-- pv_equiv track=rewrite | github.com/aws-samples/aws-cudos-framework-deployment | cid/helpers/diff.py | diff_2_cid_print
-- ===== SOURCE A (Python) =====
-- def diff_2_cid_print(lines):
--     """ convert ndiff to printable color format """
--     new_lines = []
--     next_line_chars = []
--     for line in lines.splitlines()[::-1]:
--         color = 'END'
--         new_line = ''
--         if line.startswith('-'):
--             color = 'RED'
--         elif line.startswith('+'):
--             color = 'GREEN'
--         elif line.startswith(' '):
--             color = 'GREY'
--
--         if not line.startswith('?'):
--             new_line = f'<{color}>'
--             bold = False
--             last_bold = False
--             for i, c in enumerate(line):
--                 bold = (i in next_line_chars)
--
--                 if bold and not last_bold:
--                     new_line += f'<BOLD><{color}>'
--                 if last_bold and not bold:
--                     new_line += f'<END><{color}>'
--                 new_line += c
--                 last_bold = bold
--             new_line += '<END>'
--             next_line_chars = []
--         else:
--             next_line_chars = []
--             for i, c in enumerate(line):
--                 if c not in [' ', '?']:
--                     next_line_chars.append(i)
--         new_lines.append(new_line)
--     return ('\n'.join(new_lines[::-1]))
-- ===== SOURCE B (Python) =====
-- def diff_2_cid_print(lines):
--     """ convert ndiff to printable color format """
--     split = lines.splitlines()
--     out = []
--     for j, line in enumerate(split):
--         if line.startswith('?'):
--             out.append('')
--             continue
--         color = {'-': 'RED', '+': 'GREEN', ' ': 'GREY'}.get(line[:1], 'END')
--         runs = []
--         if j + 1 < len(split) and split[j + 1].startswith('?'):
--             for i, c in enumerate(split[j + 1]):
--                 if c in ' ?':
--                     continue
--                 if runs and runs[-1][1] == i:
--                     runs[-1] = (runs[-1][0], i + 1)
--                 else:
--                     runs.append((i, i + 1))
--         pieces = [f'<{color}>']
--         pos = 0
--         for start, end in runs:
--             if start >= len(line):
--                 break
--             pieces.append(line[pos:start])
--             pieces.append(f'<BOLD><{color}>')
--             pieces.append(line[start:end])
--             if end < len(line):
--                 pieces.append(f'<END><{color}>')
--             pos = end
--         pieces.append(line[pos:])
--         pieces.append('<END>')
--         out.append(''.join(pieces))
--     return '\n'.join(out)
-- ===== Notes on version B (the rewrite author's own statement) =====
-- stated objective: faster
-- what changed: A walks the split lines in reverse carrying the hint line's bold indices as a mutable list and builds each line's markup char-by-char with a per-char membership scan of that list and a last_bold flag; B walks forward, parses each hint line into contiguous (start, end) runs by extending the last run, and assembles the markup by slicing the line at run boundaries, wrapping whole bold segments at once with no membership tests.
import Mathlib
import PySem

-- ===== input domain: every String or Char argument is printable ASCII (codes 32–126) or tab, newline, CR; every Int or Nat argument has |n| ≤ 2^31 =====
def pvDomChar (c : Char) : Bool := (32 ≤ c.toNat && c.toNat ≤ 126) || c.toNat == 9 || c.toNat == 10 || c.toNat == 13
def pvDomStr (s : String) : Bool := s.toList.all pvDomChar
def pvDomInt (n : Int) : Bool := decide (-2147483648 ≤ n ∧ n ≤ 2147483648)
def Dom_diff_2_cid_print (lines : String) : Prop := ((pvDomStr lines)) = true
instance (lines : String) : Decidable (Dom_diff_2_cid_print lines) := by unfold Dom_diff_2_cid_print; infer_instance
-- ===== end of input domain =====

-- B replaces A's reversed char-by-char pass (carried hint state, last_bold flag, per-char membership
-- scan of the marked-index list) by a forward pass that parses each hint line into contiguous
-- (start, end) runs and assembles the markup by SLICING the line at run boundaries: an interval-based
-- decomposition with the same output that avoids the per-char membership scans.

-- ===== PORT A =====
-- A-side helpers: the color chain, the '?'-line index collection, and the inner char loop's step.
def pvColorA (line : List Char) : List Char :=
  if PySem.Chars.startswith line ['-'] then "RED".toList
  else if PySem.Chars.startswith line ['+'] then "GREEN".toList
  else if PySem.Chars.startswith line [' '] then "GREY".toList
  else "END".toList

def pvMarksA (line : List Char) : List Int :=
  (PySem.List.enumerate line).foldl
    (fun acc ic => if !([' ', '?'] : List Char).contains ic.2 then acc ++ [ic.1] else acc) []

def pvInnerStepA (ncs : List Int) (color : List Char) (ac : List Char × Bool) (ic : Int × Char) :
    List Char × Bool :=
  let bold := ncs.contains ic.1
  (ac.1 ++ (if bold && !ac.2 then "<BOLD><".toList ++ color ++ ">".toList else [])
        ++ (if ac.2 && !bold then "<END><".toList ++ color ++ ">".toList else [])
        ++ [ic.2],
   bold)

def pvStepA (st : List (List Char) × List Int) (line : List Char) : List (List Char) × List Int :=
  let color := pvColorA line
  if !PySem.Chars.startswith line ['?'] then
    let inner := (PySem.List.enumerate line).foldl (pvInnerStepA st.2 color)
      ("<".toList ++ color ++ ">".toList, false)
    (st.1 ++ [inner.1 ++ "<END>".toList], [])
  else
    (st.1 ++ [[]], pvMarksA line)

def diff_2_cid_print (lines : String) : String :=
  let ls := PySem.Chars.splitlines lines.toList
  let fin := ls.reverse.foldl pvStepA ([], [])
  String.ofList (PySem.Chars.join ['\n'] fin.1.reverse)

-- ===== PORT B =====
-- B-side helpers: dict color lookup, run extraction from a hint line (extend the last run when the
-- marked index is contiguous, else open a new unit run), and slice-based assembly over the runs.
def pvColorB (line : List Char) : List Char :=
  PySem.Dict.getD
    (((PySem.Dict.empty.insert ['-'] "RED".toList).insert ['+'] "GREEN".toList).insert
      [' '] "GREY".toList)
    (PySem.List.slice line none (some 1)) "END".toList

def pvRunStepB (acc : List (Int × Int)) (ic : Int × Char) : List (Int × Int) :=
  if ([' ', '?'] : List Char).contains ic.2 then acc
  else
    match acc.getLast? with
    | some p => if p.2 = ic.1 then acc.dropLast ++ [(p.1, ic.1 + 1)] else acc ++ [(ic.1, ic.1 + 1)]
    | none => acc ++ [(ic.1, ic.1 + 1)]

def pvRunsB (hint : List Char) : List (Int × Int) :=
  (PySem.List.enumerate hint).foldl pvRunStepB []

def pvEmitB (color line : List Char) : List (Int × Int) → Int → List Char
  | [], pos => PySem.List.slice line (some pos) none
  | (s, e) :: rs, pos =>
    if (line.length : Int) ≤ s then PySem.List.slice line (some pos) none
    else
      PySem.List.slice line (some pos) (some s)
        ++ "<BOLD><".toList ++ color ++ ">".toList
        ++ PySem.List.slice line (some s) (some e)
        ++ (if e < (line.length : Int) then "<END><".toList ++ color ++ ">".toList else [])
        ++ pvEmitB color line rs e

def pvRenderLineB (line : List Char) (runs : List (Int × Int)) : List Char :=
  let color := pvColorB line
  "<".toList ++ color ++ ">".toList ++ pvEmitB color line runs 0 ++ "<END>".toList

def pvNextRuns : List (List Char) → List (Int × Int)
  | h :: _ => if PySem.Chars.startswith h ['?'] then pvRunsB h else []
  | [] => []

def pvOutB : List (List Char) → List (List Char)
  | [] => []
  | l :: rest =>
    (if PySem.Chars.startswith l ['?'] then []
     else pvRenderLineB l (pvNextRuns rest)) :: pvOutB rest

def diff_2_cid_print_alt (lines : String) : String :=
  String.ofList (PySem.Chars.join ['\n'] (pvOutB (PySem.Chars.splitlines lines.toList)))

-- ===== PRECONDITION & SPEC =====
def Spec_diff_2_cid_print (lines : String) (out : String) : Prop := out = diff_2_cid_print_alt lines
instance (lines : String) (out : String) : Decidable (Spec_diff_2_cid_print lines out) := by unfold Spec_diff_2_cid_print; infer_instance

-- ===== CLAIM (what is proved, stated in full; the proofs are below) =====
def Claim_equal_diff_2_cid_print : Prop := ∀ (lines : String), Dom_diff_2_cid_print lines → Spec_diff_2_cid_print lines (diff_2_cid_print lines)

-- ===== LEMMAS AND PROOFS =====

-- what a single char contributes, phrased by a membership function m
def pvPre (b prev : Bool) (color : List Char) : List Char :=
  if b then (if !prev then "<BOLD><".toList ++ color ++ ">".toList else [])
  else (if prev then "<END><".toList ++ color ++ ">".toList else [])

def pvBodyM (m : Int → Bool) (color : List Char) (ic : Int × Char) : List Char :=
  pvPre (m ic.1) (m (ic.1 - 1)) color ++ [ic.2]

-- the marks list carried by A from the '?' line below (empty when that line is not a '?' line)
def pvCarry (l : List Char) : List Int :=
  if PySem.Chars.startswith l ['?'] then pvMarksA l else []

def pvC0 : List (List Char) → List Int
  | [] => []
  | l :: _ => pvCarry l

-- A's per-line outputs as a forward recursion (proof device)
def pvAL : List (List Char) → List (List Char)
  | [] => []
  | l :: rest =>
    (if PySem.Chars.startswith l ['?'] then []
     else "<".toList ++ pvColorA l ++ ">".toList
       ++ (PySem.List.enumerate l).flatMap (pvBodyM (fun i => (pvC0 rest).contains i) (pvColorA l))
       ++ "<END>".toList) :: pvAL rest

-- interval membership and well-formedness of a run list
def pvMemb (rs : List (Int × Int)) (i : Int) : Bool := rs.any (fun p => p.1 ≤ i && i < p.2)

def pvWF : Int → List (Int × Int) → Prop
  | _, [] => True
  | lo, p :: rs => lo ≤ p.1 ∧ p.1 < p.2 ∧ pvWF (p.2 + 1) rs

def pvEndsLe (rs : List (Int × Int)) (k : Int) : Prop := ∀ p ∈ rs, p.2 ≤ k

lemma pvMemb_cons (p : Int × Int) (rs : List (Int × Int)) (i : Int) :
    pvMemb (p :: rs) i = ((decide (p.1 ≤ i) && decide (i < p.2)) || pvMemb rs i) := rfl


lemma pvMemb_cons_false {s e i : Int} {rs : List (Int × Int)}
    (h1 : ¬(s ≤ i ∧ i < e)) (h2 : pvMemb rs i = false) : pvMemb ((s, e) :: rs) i = false := by
  rw [pvMemb_cons, h2]
  simp only [Bool.or_false, Bool.and_eq_false_iff, decide_eq_false_iff_not]
  omega

lemma pvMemb_cons_true {s e i : Int} {rs : List (Int × Int)}
    (h1 : s ≤ i) (h2 : i < e) : pvMemb ((s, e) :: rs) i = true := by
  rw [pvMemb_cons]
  simp [h1, h2]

- [AIM OF THE EXERCISE]:
Copy range, inclusive: the line holding "-- what a single" to the line holding "def pvEndsLe (rs". Reproduce exactly those lines of the records above and no others.

- [ANSWER TO THE PROBLEM]:
-- what a single char contributes, phrased by a membership function m
def pvPre (b prev : Bool) (color : List Char) : List Char :=
  if b then (if !prev then "<BOLD><".toList ++ color ++ ">".toList else [])
  else (if prev then "<END><".toList ++ color ++ ">".toList else [])

def pvBodyM (m : Int → Bool) (color : List Char) (ic : Int × Char) : List Char :=
  pvPre (m ic.1) (m (ic.1 - 1)) color ++ [ic.2]

-- the marks list carried by A from the '?' line below (empty when that line is not a '?' line)
def pvCarry (l : List Char) : List Int :=
  if PySem.Chars.startswith l ['?'] then pvMarksA l else []

def pvC0 : List (List Char) → List Int
  | [] => []
  | l :: _ => pvCarry l

-- A's per-line outputs as a forward recursion (proof device)
def pvAL : List (List Char) → List (List Char)
  | [] => []
  | l :: rest =>
    (if PySem.Chars.startswith l ['?'] then []
     else "<".toList ++ pvColorA l ++ ">".toList
       ++ (PySem.List.enumerate l).flatMap (pvBodyM (fun i => (pvC0 rest).contains i) (pvColorA l))
       ++ "<END>".toList) :: pvAL rest

-- interval membership and well-formedness of a run list
def pvMemb (rs : List (Int × Int)) (i : Int) : Bool := rs.any (fun p => p.1 ≤ i && i < p.2)

def pvWF : Int → List (Int × Int) → Prop
  | _, [] => True
  | lo, p :: rs => lo ≤ p.1 ∧ p.1 < p.2 ∧ pvWF (p.2 + 1) rs

def pvEndsLe (rs : List (Int × Int)) (k : Int) : Prop := ∀ p ∈ rs, p.2 ≤ k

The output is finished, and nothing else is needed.